WHAT YOU NEED TO DO> As the answer, set down the lines below from the one containing "match h : pvTable.find?" through the one containing "pvTable := List.mem_of_find?_eq_some h", exactly and inclusively, and no others.

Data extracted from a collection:

┌──

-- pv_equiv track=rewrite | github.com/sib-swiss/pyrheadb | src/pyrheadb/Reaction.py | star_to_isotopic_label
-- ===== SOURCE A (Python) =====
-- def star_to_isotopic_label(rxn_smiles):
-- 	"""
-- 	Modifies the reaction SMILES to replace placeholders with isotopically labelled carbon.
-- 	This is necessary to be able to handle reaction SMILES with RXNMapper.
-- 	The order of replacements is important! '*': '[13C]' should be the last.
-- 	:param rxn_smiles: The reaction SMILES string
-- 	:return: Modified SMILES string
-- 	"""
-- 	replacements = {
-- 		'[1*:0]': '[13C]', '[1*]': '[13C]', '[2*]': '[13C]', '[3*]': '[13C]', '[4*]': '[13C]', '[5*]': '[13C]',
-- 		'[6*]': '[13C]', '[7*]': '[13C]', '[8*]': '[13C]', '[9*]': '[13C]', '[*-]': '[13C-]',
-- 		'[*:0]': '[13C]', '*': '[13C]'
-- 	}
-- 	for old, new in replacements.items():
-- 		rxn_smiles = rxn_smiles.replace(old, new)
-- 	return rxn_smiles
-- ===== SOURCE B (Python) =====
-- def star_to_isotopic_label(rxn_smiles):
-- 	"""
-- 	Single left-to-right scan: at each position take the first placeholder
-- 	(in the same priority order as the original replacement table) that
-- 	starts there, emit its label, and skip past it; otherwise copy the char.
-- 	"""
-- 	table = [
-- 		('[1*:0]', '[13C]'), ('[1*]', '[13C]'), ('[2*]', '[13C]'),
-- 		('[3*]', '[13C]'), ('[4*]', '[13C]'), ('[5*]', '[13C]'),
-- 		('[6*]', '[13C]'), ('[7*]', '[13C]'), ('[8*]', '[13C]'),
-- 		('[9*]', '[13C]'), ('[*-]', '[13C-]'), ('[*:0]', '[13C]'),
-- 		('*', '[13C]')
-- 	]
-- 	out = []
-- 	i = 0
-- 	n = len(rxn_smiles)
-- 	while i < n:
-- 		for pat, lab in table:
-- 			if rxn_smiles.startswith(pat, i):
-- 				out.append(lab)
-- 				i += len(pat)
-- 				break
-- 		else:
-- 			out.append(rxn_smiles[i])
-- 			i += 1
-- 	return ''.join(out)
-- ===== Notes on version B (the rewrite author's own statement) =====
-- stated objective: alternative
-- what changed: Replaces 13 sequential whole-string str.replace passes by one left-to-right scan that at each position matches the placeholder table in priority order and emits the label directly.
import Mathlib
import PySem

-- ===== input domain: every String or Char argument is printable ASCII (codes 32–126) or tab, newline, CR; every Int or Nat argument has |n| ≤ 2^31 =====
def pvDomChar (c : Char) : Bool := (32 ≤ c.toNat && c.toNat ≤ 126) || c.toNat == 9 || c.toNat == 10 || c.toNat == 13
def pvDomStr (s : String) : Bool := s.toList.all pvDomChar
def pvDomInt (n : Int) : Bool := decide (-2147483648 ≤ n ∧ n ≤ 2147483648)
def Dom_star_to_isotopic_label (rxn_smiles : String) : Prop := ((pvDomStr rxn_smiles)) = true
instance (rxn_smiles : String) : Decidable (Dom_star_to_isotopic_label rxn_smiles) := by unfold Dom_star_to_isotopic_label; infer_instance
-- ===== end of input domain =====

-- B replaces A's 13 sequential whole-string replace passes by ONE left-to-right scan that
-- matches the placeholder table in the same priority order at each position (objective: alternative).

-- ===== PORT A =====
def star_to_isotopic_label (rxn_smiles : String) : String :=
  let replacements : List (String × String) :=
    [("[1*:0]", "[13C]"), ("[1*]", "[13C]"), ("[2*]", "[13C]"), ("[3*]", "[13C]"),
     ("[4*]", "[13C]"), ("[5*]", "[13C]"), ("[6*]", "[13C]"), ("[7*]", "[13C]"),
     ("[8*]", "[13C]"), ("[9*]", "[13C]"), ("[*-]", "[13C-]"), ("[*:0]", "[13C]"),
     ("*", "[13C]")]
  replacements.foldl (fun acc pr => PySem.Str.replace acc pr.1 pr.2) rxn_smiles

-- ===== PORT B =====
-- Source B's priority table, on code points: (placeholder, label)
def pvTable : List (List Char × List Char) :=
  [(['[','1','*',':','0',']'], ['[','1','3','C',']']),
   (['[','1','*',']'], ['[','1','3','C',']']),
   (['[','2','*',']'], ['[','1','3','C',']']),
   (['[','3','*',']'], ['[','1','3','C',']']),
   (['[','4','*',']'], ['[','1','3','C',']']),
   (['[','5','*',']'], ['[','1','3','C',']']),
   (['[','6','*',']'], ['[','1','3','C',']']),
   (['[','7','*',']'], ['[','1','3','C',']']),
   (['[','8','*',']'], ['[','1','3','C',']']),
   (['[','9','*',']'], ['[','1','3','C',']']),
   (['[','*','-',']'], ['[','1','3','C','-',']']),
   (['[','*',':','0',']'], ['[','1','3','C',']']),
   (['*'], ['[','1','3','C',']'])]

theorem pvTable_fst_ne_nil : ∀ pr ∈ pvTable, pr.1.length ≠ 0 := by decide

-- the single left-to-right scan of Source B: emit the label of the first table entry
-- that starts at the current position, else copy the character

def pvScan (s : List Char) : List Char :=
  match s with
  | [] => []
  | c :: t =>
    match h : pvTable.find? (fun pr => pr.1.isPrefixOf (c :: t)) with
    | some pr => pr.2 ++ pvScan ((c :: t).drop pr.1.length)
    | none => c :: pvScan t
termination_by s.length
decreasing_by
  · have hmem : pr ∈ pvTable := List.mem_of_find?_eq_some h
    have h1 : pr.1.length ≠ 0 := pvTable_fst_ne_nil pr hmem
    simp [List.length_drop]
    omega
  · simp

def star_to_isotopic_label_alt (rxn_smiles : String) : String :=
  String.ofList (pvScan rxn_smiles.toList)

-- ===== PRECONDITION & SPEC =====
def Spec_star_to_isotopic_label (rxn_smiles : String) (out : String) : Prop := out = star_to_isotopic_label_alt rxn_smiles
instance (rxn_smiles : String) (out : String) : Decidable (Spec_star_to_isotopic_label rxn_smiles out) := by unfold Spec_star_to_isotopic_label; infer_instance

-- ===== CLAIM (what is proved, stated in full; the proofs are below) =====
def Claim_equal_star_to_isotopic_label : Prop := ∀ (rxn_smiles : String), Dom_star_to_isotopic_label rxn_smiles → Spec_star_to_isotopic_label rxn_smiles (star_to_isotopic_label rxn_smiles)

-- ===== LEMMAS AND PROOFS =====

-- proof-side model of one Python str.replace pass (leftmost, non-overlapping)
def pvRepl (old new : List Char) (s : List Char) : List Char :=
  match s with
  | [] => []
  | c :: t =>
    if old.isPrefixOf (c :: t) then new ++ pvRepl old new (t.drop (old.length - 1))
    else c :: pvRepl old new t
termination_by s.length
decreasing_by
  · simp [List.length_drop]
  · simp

└──

SOLUTION TO THIS EXERCISE>
    match h : pvTable.find? (fun pr => pr.1.isPrefixOf (c :: t)) with
    | some pr => pr.2 ++ pvScan ((c :: t).drop pr.1.length)
    | none => c :: pvScan t
termination_by s.length
decreasing_by
  · have hmem : pr ∈ pvTable := List.mem_of_find?_eq_some h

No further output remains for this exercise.